With all of that in the back of my head, I ended up pursuing the “practical” fields of computer science and business. After graduating, I wound up taking a job in finance, and at a company with a super corporate, intense culture. I thought all of it was what I wanted.
This job ultimately led to the most traditional definition of burnout—I was working all the time, and it seriously impacted my physical health. However, this was in 2012, and no one talked about mental health or burnout culture. We didn’t even know what to label it. So I just experienced physiological fatigue and exhaustion, but I didn’t know how to channel it. I remember trying to journal about what was bothering me, what I needed to get done, or what was causing my anxious feelings.
And whenever I would start to notice those unsettling feelings creep in (usually every six to 12 months), I would just try to cover it with a bandaid solution and move along. Sometimes, I would pivot jobs, but that didn’t necessarily fix anything. With my computer science degree, I took several positions as a software engineer, as I was conditioned to believe in building a safety net. As a result, because I was living to achieve someone else’s dreams, burnout would creep back in.

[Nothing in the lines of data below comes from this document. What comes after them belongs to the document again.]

-- pv_equiv track=rewrite | github.com/mind-protocol/ngram | ngram/repair_core.py | parse_decisions_from_output
-- ===== SOURCE A (Python) =====
-- from typing import Any, Awaitable, Callable, Dict, List, Optional
--
-- def parse_decisions_from_output(output: str) -> List[Dict[str, str]]:
--     """Parse DECISION items from agent output."""
--     decisions = []
--     lines = output.split('\n')
--     current_decision = None
--
--     for line in lines:
--         stripped = line.strip()
--
--         if '### DECISION:' in stripped or '### Decision:' in stripped:
--             if current_decision and current_decision.get('name'):
--                 decisions.append(current_decision)
--             name = stripped.split(':', 1)[1].strip() if ':' in stripped else ''
--             current_decision = {'name': name, 'conflict': '', 'resolution': '', 'reasoning': ''}
--         elif current_decision:
--             lower = stripped.lower()
--             if lower.startswith('- conflict:') or lower.startswith('conflict:'):
--                 current_decision['conflict'] = stripped.split(':', 1)[1].strip()
--             elif lower.startswith('- resolution:') or lower.startswith('resolution:'):
--                 current_decision['resolution'] = stripped.split(':', 1)[1].strip()
--             elif lower.startswith('- reasoning:') or lower.startswith('reasoning:'):
--                 current_decision['reasoning'] = stripped.split(':', 1)[1].strip()
--             elif lower.startswith('- updated:') or lower.startswith('updated:'):
--                 current_decision['updated'] = stripped.split(':', 1)[1].strip()
--             elif stripped.startswith('###') or stripped.startswith('## '):
--                 if current_decision.get('name'):
--                     decisions.append(current_decision)
--                 current_decision = None
--
--     if current_decision and current_decision.get('name'):
--         decisions.append(current_decision)
--
--     return decisions
-- ===== SOURCE B (Python) =====
-- def _is_header(s):
--     return '### DECISION:' in s or '### Decision:' in s
--
--
-- def _after_colon(s):
--     return s.split(':', 1)[1].strip()
--
--
-- def parse_decisions_from_output(output):
--     """Parse DECISION items from agent output (two nested loops: skip to a
--     header, then consume that header's block)."""
--     lines = output.split('\n')
--     n = len(lines)
--     decisions = []
--     i = 0
--     while i < n:
--         s = lines[i].strip()
--         i += 1
--         if not _is_header(s):
--             continue
--         d = {'name': _after_colon(s), 'conflict': '', 'resolution': '', 'reasoning': ''}
--         while i < n:
--             t = lines[i].strip()
--             if _is_header(t):
--                 break
--             i += 1
--             low = t.lower()
--             if low.startswith('- conflict:') or low.startswith('conflict:'):
--                 d['conflict'] = _after_colon(t)
--             elif low.startswith('- resolution:') or low.startswith('resolution:'):
--                 d['resolution'] = _after_colon(t)
--             elif low.startswith('- reasoning:') or low.startswith('reasoning:'):
--                 d['reasoning'] = _after_colon(t)
--             elif low.startswith('- updated:') or low.startswith('updated:'):
--                 d['updated'] = _after_colon(t)
--             elif t.startswith('###') or t.startswith('## '):
--                 break
--         if d['name']:
--             decisions.append(d)
--     return decisions
-- ===== Notes on version B (the rewrite author's own statement) =====
-- stated objective: alternative
-- what changed: A's single loop threading an Optional current-decision state through every line is replaced by two nested loops: an outer scan that skips to each DECISION header and an inner scan that consumes that header's block.
import Mathlib
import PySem

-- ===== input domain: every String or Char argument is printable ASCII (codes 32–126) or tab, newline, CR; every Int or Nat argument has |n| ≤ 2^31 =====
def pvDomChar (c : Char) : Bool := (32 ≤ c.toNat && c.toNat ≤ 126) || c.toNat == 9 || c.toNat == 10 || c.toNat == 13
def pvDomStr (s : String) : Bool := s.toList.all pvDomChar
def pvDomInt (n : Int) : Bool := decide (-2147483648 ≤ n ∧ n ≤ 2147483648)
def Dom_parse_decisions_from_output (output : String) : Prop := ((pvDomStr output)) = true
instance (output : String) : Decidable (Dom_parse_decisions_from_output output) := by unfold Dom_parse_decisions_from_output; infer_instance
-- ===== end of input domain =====

-- B replaces A's single stateful loop (Option "current decision" threaded through every line)
-- by two nested loops — skip to a DECISION header, then consume that header's block; same output.

-- ===== PORT A =====
-- port of "stripped.split(':', 1)[1].strip()" (total form: the [1] element exists wherever
-- either Python evaluates this, since a ':' is then present, so the '.getD 1 ""' default is never reached)
def pvAfterColon (s : String) : String :=
  PySem.Str.strip (((PySem.Str.splitMax? s ":" 1).getD []).getD 1 "")

-- "if current_decision and current_decision.get('name'): decisions.append(current_decision)"
def pvFlush (st : List (PySem.Dict String String) × Option (PySem.Dict String String)) :
    List (PySem.Dict String String) :=
  match st.2 with
  | some cd => if PySem.Dict.getD cd "name" "" ≠ "" then st.1 ++ [cd] else st.1
  | none => st.1

-- one step of A's for-loop; state = (decisions, current_decision)
def pvAStep (st : List (PySem.Dict String String) × Option (PySem.Dict String String))
    (line : String) : List (PySem.Dict String String) × Option (PySem.Dict String String) :=
  let stripped := PySem.Str.strip line
  if PySem.Str.isIn "### DECISION:" stripped || PySem.Str.isIn "### Decision:" stripped then
    let decisions := pvFlush st
    let name := if PySem.Str.isIn ":" stripped then pvAfterColon stripped else ""
    (decisions,
     some (PySem.Dict.mk [("name", name), ("conflict", ""), ("resolution", ""), ("reasoning", "")]))
  else
    match st.2 with
    | none => st
    | some cd =>
      let lower := PySem.Str.lower stripped
      if PySem.Str.startswith lower "- conflict:" || PySem.Str.startswith lower "conflict:" then
        (st.1, some (PySem.Dict.insert cd "conflict" (pvAfterColon stripped)))
      else if PySem.Str.startswith lower "- resolution:" || PySem.Str.startswith lower "resolution:" then
        (st.1, some (PySem.Dict.insert cd "resolution" (pvAfterColon stripped)))
      else if PySem.Str.startswith lower "- reasoning:" || PySem.Str.startswith lower "reasoning:" then
        (st.1, some (PySem.Dict.insert cd "reasoning" (pvAfterColon stripped)))
      else if PySem.Str.startswith lower "- updated:" || PySem.Str.startswith lower "updated:" then
        (st.1, some (PySem.Dict.insert cd "updated" (pvAfterColon stripped)))
      else if PySem.Str.startswith stripped "###" || PySem.Str.startswith stripped "## " then
        (if PySem.Dict.getD cd "name" "" ≠ "" then st.1 ++ [cd] else st.1, none)
      else st

def parse_decisions_from_output (output : String) : List (List (String × String)) :=
  let lines := (PySem.Str.split? output "\n").getD []
  let st := lines.foldl pvAStep ([], none)
  (pvFlush st).map PySem.Dict.items

-- ===== PORT B =====
def pvIsHeader (s : String) : Bool :=
  PySem.Str.isIn "### DECISION:" s || PySem.Str.isIn "### Decision:" s

-- B's inner while-loop: fill the current block's dict from the (already advanced) remaining
-- lines; returns the dict and the lines the outer loop still has to scan
def pvBlock (d : PySem.Dict String String) :
    List String → PySem.Dict String String × List String
  | [] => (d, [])
  | line :: rest =>
    let t := PySem.Str.strip line
    if pvIsHeader t then (d, line :: rest)
    else
      let low := PySem.Str.lower t
      if PySem.Str.startswith low "- conflict:" || PySem.Str.startswith low "conflict:" then
        pvBlock (PySem.Dict.insert d "conflict" (pvAfterColon t)) rest
      else if PySem.Str.startswith low "- resolution:" || PySem.Str.startswith low "resolution:" then
        pvBlock (PySem.Dict.insert d "resolution" (pvAfterColon t)) rest
      else if PySem.Str.startswith low "- reasoning:" || PySem.Str.startswith low "reasoning:" then
        pvBlock (PySem.Dict.insert d "reasoning" (pvAfterColon t)) rest
      else if PySem.Str.startswith low "- updated:" || PySem.Str.startswith low "updated:" then
        pvBlock (PySem.Dict.insert d "updated" (pvAfterColon t)) rest
      else if PySem.Str.startswith t "###" || PySem.Str.startswith t "## " then (d, rest)
      else pvBlock d rest

-- cited by pvScan's decreasing_by (the inner loop only advances)
theorem pvBlock_len (d : PySem.Dict String String) (lines : List String) :
    (pvBlock d lines).2.length ≤ lines.length := by
  induction lines generalizing d with
  | nil => simp [pvBlock]
  | cons line rest ih =>
    simp only [pvBlock]
    split_ifs
    all_goals first
      | exact le_trans (ih _) (Nat.le_succ _)
      | simp

-- B's outer while-loop: skip to a header, consume its block, keep the dict if it has a name
def pvScan : List String → List (PySem.Dict String String)
  | [] => []
  | line :: rest =>
    let s := PySem.Str.strip line
    if pvIsHeader s then
      let p := pvBlock (PySem.Dict.mk [("name", pvAfterColon s), ("conflict", ""),
                                       ("resolution", ""), ("reasoning", "")]) rest
      (if PySem.Dict.getD p.1 "name" "" ≠ "" then [p.1] else []) ++ pvScan p.2
    else pvScan rest
termination_by lines => lines.length
decreasing_by
  · exact Nat.lt_succ_of_le (pvBlock_len _ rest)
  · simp

def parse_decisions_from_output_alt (output : String) : List (List (String × String)) :=
  (pvScan ((PySem.Str.split? output "\n").getD [])).map PySem.Dict.items

-- ===== PRECONDITION & SPEC =====
def Spec_parse_decisions_from_output (output : String) (out : List (List (String × String))) : Prop := out = parse_decisions_from_output_alt output
instance (output : String) (out : List (List (String × String))) : Decidable (Spec_parse_decisions_from_output output out) := by unfold Spec_parse_decisions_from_output; infer_instance

-- ===== CLAIM (what is proved, stated in full; the proofs are below) =====
def Claim_equal_parse_decisions_from_output : Prop := ∀ (output : String), Dom_parse_decisions_from_output output → Spec_parse_decisions_from_output output (parse_decisions_from_output output)

-- ===== LEMMAS AND PROOFS =====

-- a line containing '### DECISION:' or '### Decision:' contains a ':'
theorem pvHeaderColon {s : String}
    (h : (PySem.Str.isIn "### DECISION:" s || PySem.Str.isIn "### Decision:" s) = true) :
    PySem.Str.isIn ":" s = true := by
  rw [Bool.or_eq_true] at h
  rcases h with h | h <;>
    exact (PySem.Str.isIn_iff_infix _ _).mpr
      (List.IsInfix.trans (by decide) ((PySem.Str.isIn_iff_infix _ _).mp h))

-- core equivalence: A's stateful loop, flushed, equals B's nested loops
theorem pvMain (n : Nat) (lines : List String) (hl : lines.length ≤ n) :
    (∀ acc, pvFlush (lines.foldl pvAStep (acc, none)) = acc ++ pvScan lines) ∧
    (∀ acc d, pvFlush (lines.foldl pvAStep (acc, some d)) =
      acc ++ (if PySem.Dict.getD (pvBlock d lines).1 "name" "" ≠ ""
              then [(pvBlock d lines).1] else []) ++ pvScan (pvBlock d lines).2) := by
  induction n generalizing lines with
  | zero =>
    have : lines = [] := List.eq_nil_of_length_eq_zero (Nat.le_zero.mp hl)
    subst this
    refine ⟨fun acc => by simp [pvFlush, pvScan], fun acc d => ?_⟩
    simp only [pvBlock, pvScan, List.foldl_nil, pvFlush]
    split_ifs <;> simp
  | succ n ih =>
    cases lines with
    | nil =>
      refine ⟨fun acc => by simp [pvFlush, pvScan], fun acc d => ?_⟩
      simp only [pvBlock, pvScan, List.foldl_nil, pvFlush]
      split_ifs <;> simp
    | cons line rest =>
      have hr : rest.length ≤ n := Nat.succ_le_succ_iff.mp (by simpa using hl)
      obtain ⟨ih1, ih2⟩ := ih rest hr
      by_cases hh : (PySem.Str.isIn "### DECISION:" (PySem.Str.strip line)
            || PySem.Str.isIn "### Decision:" (PySem.Str.strip line)) = true
      · -- header line
        have hcolon := pvHeaderColon hh
        constructor
        · intro acc
          simp only [List.foldl_cons, pvAStep, hh, if_true, hcolon]
          rw [ih2]
          simp only [pvScan, pvIsHeader, hh, if_true, pvFlush]
          simp
        · intro acc d
          simp only [List.foldl_cons, pvAStep, hh, if_true, hcolon]
          rw [ih2]
          simp only [pvBlock, pvIsHeader, hh, if_true, pvScan, pvFlush]
          split_ifs <;> simp
      · -- not a header line
        have hh' := Bool.eq_false_iff.mpr hh
        have hs : pvIsHeader (PySem.Str.strip line) = false := by simpa [pvIsHeader] using hh
        constructor
        · intro acc
          simp only [List.foldl_cons, pvAStep, hh', Bool.false_eq_true, if_false]
          rw [ih1]
          simp only [pvScan, hs, Bool.false_eq_true, if_false]
        · intro acc d
          simp only [List.foldl_cons, pvAStep, hh', Bool.false_eq_true, if_false]
          simp only [pvBlock, hs, Bool.false_eq_true, if_false]
          by_cases h1 : (PySem.Str.startswith (PySem.Str.lower (PySem.Str.strip line)) "- conflict:"
              || PySem.Str.startswith (PySem.Str.lower (PySem.Str.strip line)) "conflict:") = true
          · simp only [h1, if_true]; exact ih2 acc _
          have h1' := Bool.eq_false_iff.mpr h1
          by_cases h2 : (PySem.Str.startswith (PySem.Str.lower (PySem.Str.strip line)) "- resolution:"
              || PySem.Str.startswith (PySem.Str.lower (PySem.Str.strip line)) "resolution:") = true
          · simp only [h1', Bool.false_eq_true, if_false, h2, if_true]; exact ih2 acc _
          have h2' := Bool.eq_false_iff.mpr h2
          by_cases h3 : (PySem.Str.startswith (PySem.Str.lower (PySem.Str.strip line)) "- reasoning:"
              || PySem.Str.startswith (PySem.Str.lower (PySem.Str.strip line)) "reasoning:") = true
          · simp only [h1', h2', Bool.false_eq_true, if_false, h3, if_true]; exact ih2 acc _
          have h3' := Bool.eq_false_iff.mpr h3
          by_cases h4 : (PySem.Str.startswith (PySem.Str.lower (PySem.Str.strip line)) "- updated:"
              || PySem.Str.startswith (PySem.Str.lower (PySem.Str.strip line)) "updated:") = true
          · simp only [h1', h2', h3', Bool.false_eq_true, if_false, h4, if_true]; exact ih2 acc _
          have h4' := Bool.eq_false_iff.mpr h4
          by_cases h5 : (PySem.Str.startswith (PySem.Str.strip line) "###"
              || PySem.Str.startswith (PySem.Str.strip line) "## ") = true
          · -- terminator
            simp only [h1', h2', h3', h4', Bool.false_eq_true, if_false, h5, if_true]
            rw [ih1]
            split_ifs <;> simp
          · have h5' := Bool.eq_false_iff.mpr h5
            simp only [h1', h2', h3', h4', h5', Bool.false_eq_true, if_false]
            exact ih2 acc d

-- ===== VERDICT (by name: the statement is the Claim_ definition above) =====
theorem parse_decisions_from_output_spec : Claim_equal_parse_decisions_from_output := by
  intro output _
  unfold Spec_parse_decisions_from_output parse_decisions_from_output parse_decisions_from_output_alt
  show List.map PySem.Dict.items
      (pvFlush (List.foldl pvAStep ([], none) ((PySem.Str.split? output "\n").getD []))) = _
  rw [(pvMain ((PySem.Str.split? output "\n").getD []).length _ le_rfl).1 []]
  simp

Then, I ended up moving to San Francisco to start a new job at a company that was about to go public. I was dating a new guy (spoiler alert: my now husband). On paper, it looked like my life was pretty incredible. However, I was still waking up feeling tired, even when I wasn’t working long days. I was also constantly unhappy, cranky, and negative—all the things you wouldn’t necessarily expect as a high-achieving woman whose life was checking all her own boxes.
What I began to realize, however, was that I was chasing society’s definition of success—but not my own. I was living life on autopilot rather than one that aligned with my personal core values. It wasn’t just the amount of work that was causing my burnout; it was a lack of fulfillment in what I was doing every day, because I knew I wanted to be doing something else.